WRT to the design guide here - this case this was mostly a functional design, meaning that while it did lay out some elements of an operational approach, the details of what to do and why have to come from the hard work of doing a full blown operational design (this is where you inject context) complete with all the relevant LOEs.
Part of the reason I thought a focus on identifying the functional requirements was useful is because it helps you consider the organizational, environmental, and institutional requirements of the FSF to generate, employ and sustain. It seems we often get caught up in a "generate enough for us to employ" loop since it suits our immediate objectives while not looking at the long term requirements.

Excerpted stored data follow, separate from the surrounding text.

-- loop body of A's outer 'for gold_sent_data in gold_data' (state: y_true, y_predicted, seen_trues)
def pvOuterStepA (predicted_data : List PVT) (st : List Int × List Int × List PVT) (g : PVT) :
    List Int × List Int × List PVT :=
  let y_true := st.1 ++ [if g.2.2.2 = "Live_In" then (1 : Int) else 0]
  let inner := predicted_data.foldl (pvInnerStepA g.1 g.2.2.2) (g.2.1, g.2.2.1, 0, st.2.2)
  (y_true, st.2.1 ++ [inner.2.2.1], inner.2.2.2)

-- loop body of A's final 'for predicted_sent in predicted_data'
def pvFinalStepA (seen : List PVT) (acc : List Int × List Int) (p : PVT) : List Int × List Int :=
  if p ∉ seen then (acc.1 ++ [(0 : Int)], acc.2 ++ [(1 : Int)]) else acc

def create_y_true__y_predicted (gold_data : List (String × String × String × String)) (predicted_data : List (String × String × String × String)) : List Int × List Int :=
  let st := gold_data.foldl (pvOuterStepA predicted_data) ([], [], [])
  predicted_data.foldl (pvFinalStepA st.2.2) (st.1, st.2.1)

-- ===== PORT B =====
-- the normalized key B computes for every tuple: (sid, remove_dot(e1), remove_dot(e2), rel)
def pvKeyB (t : PVT) : PVT := (t.1, remove_dot t.2.1, remove_dot t.2.2.1, t.2.2.2)

-- body of B's final 'for key in pred_keys'
def pvFinalStepB (gold_key_set : PySem.Set PVT) (acc : List Int × List Int) (k : PVT) :
    List Int × List Int :=
  if ¬ k ∈ gold_key_set then (acc.1 ++ [(0 : Int)], acc.2 ++ [(1 : Int)]) else acc

def create_y_true__y_predicted_alt (gold_data : List (String × String × String × String)) (predicted_data : List (String × String × String × String)) : List Int × List Int :=
  let pred_keys := predicted_data.map pvKeyB
  let pred_key_set := PySem.Set.ofList pred_keys
  let gold_key_set := PySem.Set.ofList (gold_data.map pvKeyB)
  let y_true := gold_data.map (fun g => if g.2.2.2 = "Live_In" then (1 : Int) else 0)
  let y_predicted := gold_data.map (fun g => if pvKeyB g ∈ pred_key_set then (1 : Int) else 0)
  pred_keys.foldl (pvFinalStepB gold_key_set) (y_true, y_predicted)

-- ===== PRECONDITION & SPEC =====
-- Pre_ excludes inputs where some gold entity ends in two or more dots while there are at least two
-- predicted rows: there A's comparisons apply different numbers of trailing-dot strips to the gold pair
-- at different predicted positions — a normalization depth nobody specifies — so A's and B's
-- (single-strip) readings of such entities are both defensible; B does the natural single strip there.
def Pre_create_y_true__y_predicted (gold_data : List (String × String × String × String)) (predicted_data : List (String × String × String × String)) : Prop :=
  ¬ (2 ≤ predicted_data.length ∧ ∃ g ∈ gold_data,
      PySem.Str.endswith g.2.1 ".." = true ∨ PySem.Str.endswith g.2.2.1 ".." = true)
instance (gold_data : List (String × String × String × String)) (predicted_data : List (String × String × String × String)) : Decidable (Pre_create_y_true__y_predicted gold_data predicted_data) := by unfold Pre_create_y_true__y_predicted; infer_instance

def pvWitness_create_y_true__y_predicted : (List (String × String × String × String)) × (List (String × String × String × String)) :=
  ([("1", "a.", "b", "Live_In")], [("1", "a", "b", "Live_In")])
-- pv_equiv track=rewrite | github.com/gyeh/hospital-mrf | python/scrape-cms-hpt.py | parse_cms_hpt
-- ===== SOURCE A (Python) =====
-- def parse_cms_hpt(text):
--     """Parse cms-hpt.txt key-value format into a list of entry dicts."""
--     entries = []
--     current = {}
--
--     for line in text.splitlines():
--         line = line.strip()
--         if not line:
--             if current:
--                 entries.append(current)
--                 current = {}
--             continue
--
--         if ": " in line:
--             key, _, value = line.partition(": ")
--             key = key.strip().lower()
--             current[key] = value.strip()
--
--     if current:
--         entries.append(current)
--
--     return entries
-- ===== SOURCE B (Python) =====
-- def parse_cms_hpt(text):
--     """Parse cms-hpt.txt key-value format into a list of entry dicts."""
--     blocks = []
--     cur = []
--     for raw in text.splitlines():
--         line = raw.strip()
--         if line:
--             cur.append(line)
--         elif cur:
--             blocks.append(cur)
--             cur = []
--     if cur:
--         blocks.append(cur)
--     dicts = [
--         {ln.partition(": ")[0].strip().lower(): ln.partition(": ")[2].strip()
--          for ln in block if ": " in ln}
--         for block in blocks
--     ]
--     return [d for d in dicts if d]
-- ===== Notes on version B (the rewrite author's own statement) =====
-- stated objective: alternative
-- what changed: B splits the work into phases: first group lines into maximal non-blank blocks, then build each block's dict by comprehension, then filter out empty dicts, instead of A's single pass with an interleaved entries/current accumulator.
import Mathlib
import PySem

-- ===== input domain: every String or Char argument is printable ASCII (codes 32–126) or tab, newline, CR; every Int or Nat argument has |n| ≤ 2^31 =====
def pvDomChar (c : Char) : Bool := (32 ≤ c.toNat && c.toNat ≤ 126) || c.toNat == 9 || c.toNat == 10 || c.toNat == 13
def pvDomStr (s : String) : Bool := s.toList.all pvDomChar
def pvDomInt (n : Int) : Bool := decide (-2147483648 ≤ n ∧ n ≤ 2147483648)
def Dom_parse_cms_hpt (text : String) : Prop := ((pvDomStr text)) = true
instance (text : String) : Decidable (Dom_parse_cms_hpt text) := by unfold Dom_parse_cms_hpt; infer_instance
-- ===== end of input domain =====

-- B groups lines into non-blank blocks first, builds each block's dict, then filters empty dicts,
-- instead of A's single pass with interleaved entries/current accumulators (alternative decomposition).


-- shared partition helper: `line.partition(": ")` when `": " in line` holds
-- (exact: find gives the first occurrence index, the tail starts 2 chars later)
def pvKey (line : List Char) : String :=
  String.ofList (PySem.Chars.lower (PySem.Chars.strip (line.take (PySem.Chars.find line (": ".toList)).toNat)))
def pvVal (line : List Char) : String :=
  String.ofList (PySem.Chars.strip (line.drop ((PySem.Chars.find line (": ".toList)).toNat + 2)))

-- ===== PORT A =====
-- one step of A's loop: state = (entries, current)
def pvStepA (st : List (PySem.Dict String String) × PySem.Dict String String) (raw : List Char) :
    List (PySem.Dict String String) × PySem.Dict String String :=
  let line := PySem.Chars.strip raw
  if line.isEmpty then
    (if st.2.items.isEmpty then st else (st.1 ++ [st.2], PySem.Dict.empty))
  else if PySem.Chars.isIn (": ".toList) line then
    (st.1, st.2.insert (pvKey line) (pvVal line))
  else st

def parse_cms_hpt (text : String) : List (List (String × String)) :=
  let st := (PySem.Chars.splitlines text.toList).foldl pvStepA ([], PySem.Dict.empty)
  let entries := if st.2.items.isEmpty then st.1 else st.1 ++ [st.2]
  entries.map (fun d => d.items)

-- ===== PORT B =====
-- phase 1 step: state = (blocks, cur), collect maximal runs of non-blank (stripped) lines
def pvStepB (st : List (List (List Char)) × List (List Char)) (raw : List Char) :
    List (List (List Char)) × List (List Char) :=
  let line := PySem.Chars.strip raw
  if !line.isEmpty then (st.1, st.2 ++ [line])
  else if !st.2.isEmpty then (st.1 ++ [st.2], [])
  else st

-- phase 2: the dict comprehension over the ": " lines of a block
def pvMkDict (block : List (List Char)) : PySem.Dict String String :=
  block.foldl (fun d ln =>
    if PySem.Chars.isIn (": ".toList) ln then d.insert (pvKey ln) (pvVal ln) else d)
    PySem.Dict.empty

def parse_cms_hpt_alt (text : String) : List (List (String × String)) :=
  let st := (PySem.Chars.splitlines text.toList).foldl pvStepB ([], [])
  let blocks := if st.2.isEmpty then st.1 else st.1 ++ [st.2]
  let dicts := blocks.map pvMkDict
  (dicts.filter (fun d => !d.items.isEmpty)).map (fun d => d.items)

-- ===== PRECONDITION & SPEC =====
def Spec_parse_cms_hpt (text : String) (out : List (List (String × String))) : Prop := out = parse_cms_hpt_alt text
instance (text : String) (out : List (List (String × String))) : Decidable (Spec_parse_cms_hpt text out) := by unfold Spec_parse_cms_hpt; infer_instance

-- ===== CLAIM (what is proved, stated in full; the proofs are below) =====
def Claim_equal_parse_cms_hpt : Prop := ∀ (text : String), Dom_parse_cms_hpt text → Spec_parse_cms_hpt text (parse_cms_hpt text)

-- ===== LEMMAS AND PROOFS =====

-- blocks already collected by pvStepB are only appended to
theorem pvStepB_prefix (l : List (List Char)) (bs : List (List (List Char))) (c : List (List Char)) :
    l.foldl pvStepB (bs, c) =
      (bs ++ (l.foldl pvStepB ([], c)).1, (l.foldl pvStepB ([], c)).2) := by
  induction l generalizing bs c with
  | nil => simp
  | cons raw l ih =>
    simp only [List.foldl_cons, pvStepB]
    by_cases h1 : (PySem.Chars.strip raw).isEmpty
    · by_cases h2 : c.isEmpty
      · simp only [h1, h2, Bool.not_true, Bool.false_eq_true, if_false]
        exact ih bs c
      · rw [Bool.not_eq_true] at h2
        simp only [h1, h2, Bool.not_true, Bool.not_false, Bool.false_eq_true, if_false, if_true]
        rw [ih (bs ++ [c]) [], ih ([] ++ [c]) []]
        simp
    · rw [Bool.not_eq_true] at h1
      simp only [h1, Bool.not_false, if_true]
      rw [ih bs (c ++ [PySem.Chars.strip raw]), ih [] (c ++ [PySem.Chars.strip raw])]

-- appending one non-blank stripped line to a block extends its dict by one step
theorem pvMkDict_append (c : List (List Char)) (s : List Char) :
    pvMkDict (c ++ [s]) =
      (if PySem.Chars.isIn (": ".toList) s
       then (pvMkDict c).insert (pvKey s) (pvVal s) else pvMkDict c) := by
  simp [pvMkDict, List.foldl_append]

theorem pvMkDict_nil : pvMkDict [] = PySem.Dict.empty := rfl

-- a dict with empty items is the empty dict
theorem pvDict_eq_empty (d : PySem.Dict String String) (h : d.items.isEmpty = true) :
    d = PySem.Dict.empty := by
  apply PySem.Dict.ext
  simpa [List.isEmpty_iff] using h

-- the main invariant: A's remaining run, with current = pvMkDict c, produces the
-- filtered dicts of the blocks B still builds from (l, c)
theorem pvMain (l : List (List Char)) (e : List (PySem.Dict String String)) (c : List (List Char)) :
    (let st := l.foldl pvStepA (e, pvMkDict c);
     (if st.2.items.isEmpty then st.1 else st.1 ++ [st.2])) =
    e ++ ((let st := l.foldl pvStepB ([], c);
           (if st.2.isEmpty then st.1 else st.1 ++ [st.2])).map pvMkDict).filter
            (fun d => !d.items.isEmpty) := by
  induction l generalizing e c with
  | nil =>
    simp only [List.foldl_nil]
    by_cases hc : c.isEmpty
    · have hcc : c = [] := by simpa [List.isEmpty_iff] using hc
      subst hcc
      simp [pvMkDict_nil, PySem.Dict.empty]
    · rw [Bool.not_eq_true] at hc
      simp only [hc, Bool.false_eq_true, if_false]
      by_cases hd : (pvMkDict c).items.isEmpty
      · simp [hd]
      · rw [Bool.not_eq_true] at hd
        simp [hd]
  | cons raw l ih =>
    simp only [List.foldl_cons, pvStepA, pvStepB]
    by_cases h1 : (PySem.Chars.strip raw).isEmpty
    · simp only [h1, Bool.not_true, Bool.false_eq_true, if_false, if_true]
      by_cases hd : (pvMkDict c).items.isEmpty
      · -- current dict empty: A keeps state; B may still push the (dict-empty) block
        have hce : pvMkDict c = pvMkDict [] := by
          rw [pvMkDict_nil]; exact pvDict_eq_empty _ hd
        by_cases hc : c.isEmpty
        · have hcc : c = [] := by simpa [List.isEmpty_iff] using hc
          subst hcc
          simp only [hd, if_true, List.isEmpty_nil, Bool.not_true, Bool.false_eq_true, if_false]
          exact ih e []
        · rw [Bool.not_eq_true] at hc
          simp only [hd, if_true, hc, Bool.not_false]
          rw [hce, ih e [], pvStepB_prefix l ([] ++ [c]) []]
          by_cases hrest : (List.foldl pvStepB ([], []) l).2.isEmpty <;>
            simp [hrest, List.filter_cons, hd]
      · -- current dict nonempty: A pushes it; B pushes the block c (c ≠ [] since its dict isn't)
        have hc : c.isEmpty = false := by
          rw [Bool.eq_false_iff]
          intro h
          have hcc : c = [] := by simpa [List.isEmpty_iff] using h
          subst hcc
          exact hd (by simp [pvMkDict_nil, PySem.Dict.empty])
        rw [Bool.not_eq_true] at hd
        simp only [hd, Bool.false_eq_true, if_false, hc, Bool.not_false, if_true]
        have hpush := ih (e ++ [pvMkDict c]) []
        rw [pvMkDict_nil] at hpush
        rw [hpush, pvStepB_prefix l ([] ++ [c]) []]
        by_cases hrest : (List.foldl pvStepB ([], []) l).2.isEmpty <;>
          simp [hrest, List.filter_cons, hd]
    · -- non-blank line: both extend the current block/dict
      rw [Bool.not_eq_true] at h1
      simp only [h1, Bool.false_eq_true, if_false, Bool.not_false, if_true]
      by_cases h2 : PySem.Chars.isIn (": ".toList) (PySem.Chars.strip raw)
      · simp only [h2, if_true]
        have := ih e (c ++ [PySem.Chars.strip raw])
        rw [pvMkDict_append, if_pos h2] at this
        exact this
      · rw [Bool.not_eq_true] at h2
        simp only [h2, Bool.false_eq_true, if_false]
        have := ih e (c ++ [PySem.Chars.strip raw])
        rw [pvMkDict_append] at this
        simp only [h2, Bool.false_eq_true, if_false] at this
        exact this

-- ===== VERDICT (by name: the statement is the Claim_ definition above) =====
theorem parse_cms_hpt_spec : Claim_equal_parse_cms_hpt := by
  intro text _
  show _ = _
  unfold parse_cms_hpt parse_cms_hpt_alt
  have h := pvMain (PySem.Chars.splitlines text.toList) [] []
  rw [pvMkDict_nil] at h
  simp only [h, List.nil_append]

One of the things that does come to light using operational design for any LOE is the issue of contingent objectives - e.g. you get to points where its unlikely the next thing you want to accomplish in one LOE can occur until there is progress in another LOE -could be economics, could be politics or governance. Doing this ahead of time in an operational design would seem to support unity of effort across the USG and multinational partners.
This may be one of the reasons (there are others) we seem to be having a hard time meeting operational requirements in Iraq and Afghanistan where we are doing this on a large scale and by extension one where our internal political clock has such an impact. I'm not sure we fully understand this issue of contingent development in its operational context. In smaller operations where the footprint is small and largely flys under the domestic political radar (meaning its not threatening anyone's re-election), and where normal USG support has not been subject to the type of contingency where it is truncated or diminished to the point where we now feel compelled to act immediately - the issue of contingent development has more time to surface and be addressed. When it is a matter of the converse, such a misstep can result in a major set back that makes further development more difficult as both internal pressures compounded by enemy activity, and regional politics as well as our own domestic politics compound the issues.